-- the zip-over-(S, ranks) fold of the B port equals the index fold used in loop_eq
theorem zip_fold_eq (S ranks : List Int) (hlen : ranks.length = S.length) :
    ∀ (st : List Int × List Int),
    ((S.zip ranks).foldl
      (fun (st : List Int × List Int) xr =>
        let v := xr.1 + max 0 (pymaxA (st.2.take xr.2.toNat))
        (st.1.set (xr.2 - 1).toNat v, st.2.set (xr.2 - 1).toNat v)) st)
    = ((PySem.List.pyRange 0 (S.length:Int) 1).foldl
        (fun (st : List Int × List Int) i =>
          let r := PySem.List.pyGetD ranks i 0
          let v := PySem.List.pyGetD S i 0 + max 0 (pymaxA (st.2.take r.toNat))
          (st.1.set (r-1).toNat v, st.2.set (r-1).toNat v)) st) := by
  suffices h : ∀ (k a : Nat), a + k = S.length → ∀ (st : List Int × List Int),
      ((S.drop a).zip (ranks.drop a)).foldl
        (fun (st : List Int × List Int) xr =>
          let v := xr.1 + max 0 (pymaxA (st.2.take xr.2.toNat))
          (st.1.set (xr.2 - 1).toNat v, st.2.set (xr.2 - 1).toNat v)) st
      = (PySem.List.pyRange (a:Int) (S.length:Int) 1).foldl
          (fun (st : List Int × List Int) i =>
            let r := PySem.List.pyGetD ranks i 0
            let v := PySem.List.pyGetD S i 0 + max 0 (pymaxA (st.2.take r.toNat))
            (st.1.set (r-1).toNat v, st.2.set (r-1).toNat v)) st by
    intro st
    simpa using h S.length 0 (by omega) st
  intro k
  induction k with
  | zero =>
    intro a ha st
    rw [List.drop_eq_nil_of_le (by omega), PySem.List.pyRange_one_eq_nil (by omega)]
    rfl
  | succ k ihk =>
    intro a ha st
    have haS : a < S.length := by omega
    have haR : a < ranks.length := by omega
    rw [List.drop_eq_getElem_cons haS, List.drop_eq_getElem_cons haR,
        List.zip_cons_cons, List.foldl_cons,
        PySem.List.pyRange_one_cons (by exact_mod_cast haS), List.foldl_cons]
    have hgS : PySem.List.pyGetD S (a:Int) 0 = S[a]'haS := by
      rw [PySem.List.pyGetD_eq_getElem _ _ (by omega) (by simpa using haS)]; simp
    have hgR : PySem.List.pyGetD ranks (a:Int) 0 = ranks[a]'haR := by
      rw [PySem.List.pyGetD_eq_getElem _ _ (by omega) (by simp; omega)]; simp
    simp only [hgS, hgR]
    rw [show ((a:Int) + 1) = (((a+1 : Nat)):Int) by push_cast; ring]
    exact ihk (a+1) (by omega) _
-- pv_equiv track=rewrite | github.com/apratimm07/lab | robot.py | move_towards_goal
-- ===== SOURCE A (Python) =====
-- def move_towards_goal(start, goal, grid=(5, 5)):
--     x, y = start
--     gx, gy = goal
--     path = [(x, y)]
--     actions = []
--     cost = 0
--
--     while (x, y) != (gx, gy):
--         if x < gx:
--             x += 1
--             actions.append("DOWN")
--         elif x > gx:
--             x -= 1
--             actions.append("UP")
--         elif y < gy:
--             y += 1
--             actions.append("RIGHT")
--         elif y > gy:
--             y -= 1
--             actions.append("LEFT")
--
--         path.append((x, y))
--         cost += 1
--
--     return path, actions, cost
-- ===== SOURCE B (Python) =====
-- def move_towards_goal(start, goal, grid=(5, 5)):
--     x, y = start
--     gx, gy = goal
--     dx = gx - x
--     dy = gy - y
--     if dx > 0:
--         xcells = [(x + i + 1, y) for i in range(dx)]
--         xacts = ["DOWN"] * dx
--     else:
--         xcells = [(x - i - 1, y) for i in range(-dx)]
--         xacts = ["UP"] * (-dx)
--     if dy > 0:
--         ycells = [(gx, y + j + 1) for j in range(dy)]
--         yacts = ["RIGHT"] * dy
--     else:
--         ycells = [(gx, y - j - 1) for j in range(-dy)]
--         yacts = ["LEFT"] * (-dy)
--     return [(x, y)] + xcells + ycells, xacts + yacts, abs(dx) + abs(dy)
-- ===== Notes on version B (the rewrite author's own statement) =====
-- stated objective: alternative
-- what changed: Replaced the branch-selecting while loop that steps one cell at a time until reaching the goal with a direct construction from the deltas dx, dy: the x-leg and y-leg cells are built as comprehensions over range(|dx|)/range(|dy|), actions as replicated string lists, and cost is |dx|+|dy| in closed form.
import Mathlib
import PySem

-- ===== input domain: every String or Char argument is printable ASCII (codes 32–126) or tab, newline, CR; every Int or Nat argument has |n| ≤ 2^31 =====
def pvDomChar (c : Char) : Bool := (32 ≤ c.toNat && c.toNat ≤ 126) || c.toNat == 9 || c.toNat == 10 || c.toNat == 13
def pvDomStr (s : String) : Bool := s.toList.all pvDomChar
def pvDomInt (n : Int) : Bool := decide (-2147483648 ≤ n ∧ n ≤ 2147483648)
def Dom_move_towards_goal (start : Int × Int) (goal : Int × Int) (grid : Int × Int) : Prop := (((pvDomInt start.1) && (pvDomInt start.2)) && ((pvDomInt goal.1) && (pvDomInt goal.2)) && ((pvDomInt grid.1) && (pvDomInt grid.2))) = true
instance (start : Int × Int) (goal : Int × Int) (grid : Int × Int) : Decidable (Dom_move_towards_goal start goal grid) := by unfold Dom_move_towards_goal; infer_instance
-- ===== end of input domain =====

-- ===== PORT A =====
-- One line of intent: B builds the path directly from the deltas instead of A's step-by-step while loop; same values, proved equal.
-- Literal port of A's while loop: four ordered branches, append new cell, cost += 1.
-- fuel is only a totality guard: it is passed the exact Manhattan distance, which the loop decreases by 1
-- each iteration, so the fuel-0 fallback is reached only when the while-condition is already false.
def move_towards_goal_loop (fuel : Nat) (gx gy x y : Int) (path : List (Int × Int)) (actions : List String) (cost : Int) : (List (Int × Int)) × List String × Int :=
  match fuel with
  | 0 => (path, actions, cost)
  | fuel + 1 =>
    if (x, y) ≠ (gx, gy) then
      if x < gx then
        move_towards_goal_loop fuel gx gy (x + 1) y (path ++ [(x + 1, y)]) (actions ++ ["DOWN"]) (cost + 1)
      else if x > gx then
        move_towards_goal_loop fuel gx gy (x - 1) y (path ++ [(x - 1, y)]) (actions ++ ["UP"]) (cost + 1)
      else if y < gy then
        move_towards_goal_loop fuel gx gy x (y + 1) (path ++ [(x, y + 1)]) (actions ++ ["RIGHT"]) (cost + 1)
      else
        -- y > gy (the remaining case while (x, y) ≠ (gx, gy))
        move_towards_goal_loop fuel gx gy x (y - 1) (path ++ [(x, y - 1)]) (actions ++ ["LEFT"]) (cost + 1)
    else (path, actions, cost)

def move_towards_goal (start : Int × Int) (goal : Int × Int) (grid : Int × Int) : (List (Int × Int)) × List String × Int :=
  move_towards_goal_loop ((goal.1 - start.1).natAbs + (goal.2 - start.2).natAbs) goal.1 goal.2 start.1 start.2 [(start.1, start.2)] [] 0

-- ===== PORT B =====
def move_towards_goal_alt (start : Int × Int) (goal : Int × Int) (grid : Int × Int) : (List (Int × Int)) × List String × Int :=
  let x := start.1
  let y := start.2
  let gx := goal.1
  let gy := goal.2
  let dx := gx - x
  let dy := gy - y
  let xcells : List (Int × Int) :=
    if dx > 0 then (List.range dx.toNat).map (fun (i : Nat) => (x + (i : Int) + 1, y))
    else (List.range (-dx).toNat).map (fun (i : Nat) => (x - (i : Int) - 1, y))
  let xacts : List String :=
    if dx > 0 then List.replicate dx.toNat "DOWN" else List.replicate (-dx).toNat "UP"
  let ycells : List (Int × Int) :=
    if dy > 0 then (List.range dy.toNat).map (fun (j : Nat) => (gx, y + (j : Int) + 1))
    else (List.range (-dy).toNat).map (fun (j : Nat) => (gx, y - (j : Int) - 1))
  let yacts : List String :=
    if dy > 0 then List.replicate dy.toNat "RIGHT" else List.replicate (-dy).toNat "LEFT"
  ([(x, y)] ++ xcells ++ ycells, xacts ++ yacts, (dx.natAbs : Int) + (dy.natAbs : Int))

-- ===== PRECONDITION & SPEC =====
def Spec_move_towards_goal (start : Int × Int) (goal : Int × Int) (grid : Int × Int) (out : (List (Int × Int)) × List String × Int) : Prop := out = move_towards_goal_alt start goal grid
instance (start : Int × Int) (goal : Int × Int) (grid : Int × Int) (out : (List (Int × Int)) × List String × Int) : Decidable (Spec_move_towards_goal start goal grid out) := by unfold Spec_move_towards_goal; infer_instance

-- ===== CLAIM (what is proved, stated in full; the proofs are below) =====
def Claim_equal_move_towards_goal : Prop := ∀ (start : Int × Int) (goal : Int × Int) (grid : Int × Int), Dom_move_towards_goal start goal grid → Spec_move_towards_goal start goal grid (move_towards_goal start goal grid)

-- ===== LEMMAS AND PROOFS =====

-- Proof-only helpers: the tail of cells / actions the loop will still produce from (x, y).
def pathSeg (gx gy x y : Int) : List (Int × Int) :=
  if x < gx then (x + 1, y) :: pathSeg gx gy (x + 1) y
  else if x > gx then (x - 1, y) :: pathSeg gx gy (x - 1) y
  else if y < gy then (x, y + 1) :: pathSeg gx gy x (y + 1)
  else if y > gy then (x, y - 1) :: pathSeg gx gy x (y - 1)
  else []
termination_by (gx - x).natAbs + (gy - y).natAbs
decreasing_by all_goals omega

def actSeg (gx gy x y : Int) : List String :=
  if x < gx then "DOWN" :: actSeg gx gy (x + 1) y
  else if x > gx then "UP" :: actSeg gx gy (x - 1) y
  else if y < gy then "RIGHT" :: actSeg gx gy x (y + 1)
  else if y > gy then "LEFT" :: actSeg gx gy x (y - 1)
  else []
termination_by (gx - x).natAbs + (gy - y).natAbs
decreasing_by all_goals omega

lemma loop_eq_seg (n : Nat) : ∀ (gx gy x y : Int), (gx - x).natAbs + (gy - y).natAbs = n →
    ∀ (path : List (Int × Int)) (actions : List String) (cost : Int),
    move_towards_goal_loop n gx gy x y path actions cost =
      (path ++ pathSeg gx gy x y, actions ++ actSeg gx gy x y, cost + (n : Int)) := by
  induction n with
  | zero =>
    intro gx gy x y hn path actions cost
    have hx : x = gx := by omega
    have hy : y = gy := by omega
    subst hx; subst hy
    rw [move_towards_goal_loop, pathSeg, actSeg]
    simp
  | succ n ih =>
    intro gx gy x y hn path actions cost
    have hgoal : (x, y) ≠ (gx, gy) := by
      simp only [ne_eq, Prod.mk.injEq, not_and]
      intro h1 h2; omega
    rw [move_towards_goal_loop, pathSeg, actSeg, if_pos hgoal]
    by_cases h1 : x < gx
    · rw [ih gx gy (x+1) y (by omega)]
      simp [h1]
      omega
    · by_cases h2 : x > gx
      · rw [ih gx gy (x-1) y (by omega)]
        simp [h1, h2]
        omega
      · by_cases h3 : y < gy
        · rw [ih gx gy x (y+1) (by omega)]
          simp [h1, h2, h3]
          omega
        · have h4 : y > gy := by omega
          rw [ih gx gy x (y-1) (by omega)]
          simp [h1, h2, h3, h4]
          omega

-- x = gx case: pathSeg walks only y.
lemma pathSeg_y (m : Nat) : ∀ (gx gy y : Int), (gy - y).natAbs = m →
    pathSeg gx gy gx y =
      (if gy - y > 0 then (List.range (gy - y).toNat).map (fun (j : Nat) => (gx, y + (j : Int) + 1))
       else (List.range (y - gy).toNat).map (fun (j : Nat) => (gx, y - (j : Int) - 1))) := by
  induction m using Nat.strong_induction_on with
  | _ m ih =>
    intro gx gy y hm
    rw [pathSeg]
    by_cases h3 : y < gy
    · rw [ih ((gy - (y+1)).natAbs) (by omega) gx gy (y+1) rfl]
      have hpos : gy - y > 0 := by omega
      have hpos' : (gy - y).toNat = ((gy - (y+1)).toNat + 1) := by omega
      simp only [lt_irrefl, if_false, if_pos h3, if_pos hpos]
      by_cases h3' : gy - (y+1) > 0
      · rw [if_pos h3', hpos', List.range_succ_eq_map, List.map_cons, List.map_map]
        congr 1
        · norm_num
        · apply List.map_congr_left; intro i _; simp only [Function.comp_apply, Prod.mk.injEq]; push_cast; constructor <;> first | trivial | ring
      · have : gy - (y+1) = 0 := by omega
        rw [if_neg h3']
        have hz2 : (y+1) - gy = 0 := by omega
        simp [this, hpos', hz2]
    · by_cases h4 : y > gy
      · rw [ih ((gy - (y-1)).natAbs) (by omega) gx gy (y-1) rfl]
        have hneg : ¬(gy - y > 0) := by omega
        have hlen : (y - gy).toNat = (((y-1) - gy).toNat + 1) := by omega
        simp only [lt_irrefl, if_false, if_neg h3, if_pos h4, if_neg hneg]
        have h3' : ¬(gy - (y-1) > 0) := by omega
        rw [if_neg h3', hlen, List.range_succ_eq_map, List.map_cons, List.map_map]
        congr 1
        · norm_num
        · apply List.map_congr_left; intro i _; simp only [Function.comp_apply, Prod.mk.injEq]; push_cast; constructor <;> first | trivial | ring
      · have h0 : y = gy := by omega
        simp [h0]

lemma pathSeg_eq (n : Nat) : ∀ (gx gy x y : Int), (gx - x).natAbs = n →
    pathSeg gx gy x y =
      (if gx - x > 0 then (List.range (gx - x).toNat).map (fun (i : Nat) => (x + (i : Int) + 1, y))
       else (List.range (x - gx).toNat).map (fun (i : Nat) => (x - (i : Int) - 1, y))) ++
      (if gy - y > 0 then (List.range (gy - y).toNat).map (fun (j : Nat) => (gx, y + (j : Int) + 1))
       else (List.range (y - gy).toNat).map (fun (j : Nat) => (gx, y - (j : Int) - 1))) := by
  induction n using Nat.strong_induction_on with
  | _ n ih =>
    intro gx gy x y hn
    by_cases h1 : x < gx
    · rw [pathSeg, if_pos h1, ih ((gx - (x+1)).natAbs) (by omega) gx gy (x+1) y rfl]
      have hpos : gx - x > 0 := by omega
      have hlen : (gx - x).toNat = ((gx - (x+1)).toNat + 1) := by omega
      rw [if_pos hpos, hlen, List.range_succ_eq_map, List.map_cons, List.map_map, List.cons_append]
      congr 1
      · norm_num
      congr 1
      by_cases h1' : gx - (x+1) > 0
      · rw [if_pos h1']
        apply List.map_congr_left; intro i _; simp only [Function.comp_apply, Prod.mk.injEq]; push_cast; constructor <;> first | trivial | ring
      · have hz : gx - (x+1) = 0 := by omega
        have hz' : (x+1) - gx = 0 := by omega
        rw [if_neg h1']; simp [hz']; omega
    · by_cases h2 : x > gx
      · rw [pathSeg, if_neg h1, if_pos h2, ih ((gx - (x-1)).natAbs) (by omega) gx gy (x-1) y rfl]
        have hneg : ¬(gx - x > 0) := by omega
        have hlen : (x - gx).toNat = (((x-1) - gx).toNat + 1) := by omega
        rw [if_neg hneg, hlen, List.range_succ_eq_map, List.map_cons, List.map_map, List.cons_append]
        congr 1
        · push_cast; ring_nf
        congr 1
        have h1' : ¬(gx - (x-1) > 0) := by omega
        rw [if_neg h1']
        apply List.map_congr_left; intro i _; simp only [Function.comp_apply, Prod.mk.injEq]; push_cast; constructor <;> first | trivial | ring
      · have h0 : x = gx := by omega
        subst h0
        have hz : x - x = 0 := by omega
        rw [pathSeg_y ((gy - y).natAbs) x gy y rfl]
        simp [hz]

lemma actSeg_y (m : Nat) : ∀ (gx gy y : Int), (gy - y).natAbs = m →
    actSeg gx gy gx y =
      (if gy - y > 0 then List.replicate (gy - y).toNat "RIGHT"
       else List.replicate (y - gy).toNat "LEFT") := by
  induction m using Nat.strong_induction_on with
  | _ m ih =>
    intro gx gy y hm
    rw [actSeg]
    by_cases h3 : y < gy
    · rw [ih ((gy - (y+1)).natAbs) (by omega) gx gy (y+1) rfl]
      have hpos : gy - y > 0 := by omega
      have hlen : (gy - y).toNat = ((gy - (y+1)).toNat + 1) := by omega
      simp only [lt_irrefl, if_false, if_pos h3, if_pos hpos]
      by_cases h3' : gy - (y+1) > 0
      · rw [if_pos h3', hlen, List.replicate_succ]
      · have hz : gy - (y+1) = 0 := by omega
        have hz' : (y+1) - gy = 0 := by omega
        rw [if_neg h3']; simp [hz, hz', hlen, List.replicate_succ]
    · by_cases h4 : y > gy
      · rw [ih ((gy - (y-1)).natAbs) (by omega) gx gy (y-1) rfl]
        have hneg : ¬(gy - y > 0) := by omega
        have hlen : (y - gy).toNat = (((y-1) - gy).toNat + 1) := by omega
        have h3' : ¬(gy - (y-1) > 0) := by omega
        simp only [lt_irrefl, if_false, if_neg h3, if_pos h4, if_neg hneg, if_neg h3']
        rw [hlen, List.replicate_succ]
      · have h0 : y = gy := by omega
        simp [h0]

lemma actSeg_eq (n : Nat) : ∀ (gx gy x y : Int), (gx - x).natAbs = n →
    actSeg gx gy x y =
      (if gx - x > 0 then List.replicate (gx - x).toNat "DOWN"
       else List.replicate (x - gx).toNat "UP") ++
      (if gy - y > 0 then List.replicate (gy - y).toNat "RIGHT"
       else List.replicate (y - gy).toNat "LEFT") := by
  induction n using Nat.strong_induction_on with
  | _ n ih =>
    intro gx gy x y hn
    by_cases h1 : x < gx
    · rw [actSeg, if_pos h1, ih ((gx - (x+1)).natAbs) (by omega) gx gy (x+1) y rfl]
      have hpos : gx - x > 0 := by omega
      have hlen : (gx - x).toNat = ((gx - (x+1)).toNat + 1) := by omega
      rw [if_pos hpos, hlen, List.replicate_succ, List.cons_append]
      congr 2
      by_cases h1' : gx - (x+1) > 0
      · rw [if_pos h1']
      · have hz : gx - (x+1) = 0 := by omega
        have hz' : (x+1) - gx = 0 := by omega
        rw [if_neg h1']; simp [hz']; omega
    · by_cases h2 : x > gx
      · rw [actSeg, if_neg h1, if_pos h2, ih ((gx - (x-1)).natAbs) (by omega) gx gy (x-1) y rfl]
        have hneg : ¬(gx - x > 0) := by omega
        have hlen : (x - gx).toNat = (((x-1) - gx).toNat + 1) := by omega
        have h1' : ¬(gx - (x-1) > 0) := by omega
        rw [if_neg hneg, if_neg h1', hlen, List.replicate_succ, List.cons_append]
      · have h0 : x = gx := by omega
        subst h0
        have hz : x - x = 0 := by omega
        rw [actSeg_y ((gy - y).natAbs) x gy y rfl]
        simp [hz]

-- ===== VERDICT (by name: the statement is the Claim_ definition above) =====
theorem move_towards_goal_spec : Claim_equal_move_towards_goal := by
  intro start goal grid _
  unfold Spec_move_towards_goal move_towards_goal move_towards_goal_alt
  rw [loop_eq_seg ((goal.1 - start.1).natAbs + (goal.2 - start.2).natAbs) goal.1 goal.2 start.1 start.2 rfl,
      pathSeg_eq ((goal.1 - start.1).natAbs) goal.1 goal.2 start.1 start.2 rfl,
      actSeg_eq ((goal.1 - start.1).natAbs) goal.1 goal.2 start.1 start.2 rfl]
  simp
-- pv_equiv track=rewrite | github.com/PolychronMidi/Polychron | scripts/pipeline/hme/detect-doc-drift.py | _analyze_rule_usage
-- ===== SOURCE A (Python) =====
-- def _split_into_rounds(events: list[dict]) -> list[list[dict]]:
--     rounds: list[list[dict]] = []
--     current: list[dict] = []
--     for ev in events:
--         current.append(ev)
--         if ev.get("event") == "round_complete":
--             rounds.append(current)
--             current = []
--     if current:
--         rounds.append(current)
--     return rounds
--
-- def _analyze_rule_usage(events: list[dict], lookback_rounds: int = 20) -> dict:
--     """Per-round counts of coherence_violation and productive_incoherence
--     events — the activity stream is our proxy for 'did a hard rule fire
--     usefully'."""
--     rounds = _split_into_rounds(events)
--     closed = [r for r in rounds if r and r[-1].get("event") == "round_complete"]
--     window = closed[-lookback_rounds:]
--     totals = {
--         "rounds_in_window": len(window),
--         "coherence_violation": 0,
--         "productive_incoherence": 0,
--     }
--     for r in window:
--         for ev in r:
--             e = ev.get("event")
--             if e == "coherence_violation":
--                 totals["coherence_violation"] += 1
--             elif e == "productive_incoherence":
--                 totals["productive_incoherence"] += 1
--     return totals
-- ===== SOURCE B (Python) =====
-- def _analyze_rule_usage(events: list[dict], lookback_rounds: int = 20) -> dict:
--     """Single flat pass: locate round_complete positions, pick the window as one
--     contiguous slice of events, and count within it."""
--     ends = [i for i, ev in enumerate(events) if ev.get("event") == "round_complete"]
--     win = ends[-lookback_rounds:]
--     totals = {
--         "rounds_in_window": len(win),
--         "coherence_violation": 0,
--         "productive_incoherence": 0,
--     }
--     if win:
--         start = 0 if len(win) == len(ends) else ends[-len(win) - 1] + 1
--         for ev in events[start : win[-1] + 1]:
--             e = ev.get("event")
--             if e == "coherence_violation":
--                 totals["coherence_violation"] += 1
--             elif e == "productive_incoherence":
--                 totals["productive_incoherence"] += 1
--     return totals
-- ===== Notes on version B (the rewrite author's own statement) =====
-- stated objective: simpler
-- what changed: Instead of materialising a list of per-round sublists and double-looping over the window's rounds, B records the round_complete positions in one enumerate pass and counts over a single contiguous slice of the raw event list.
import Mathlib
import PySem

§ Task goal
Report the number of lines in the listing above that hold the word "positions", and give no other text.

§ Exercise solution
2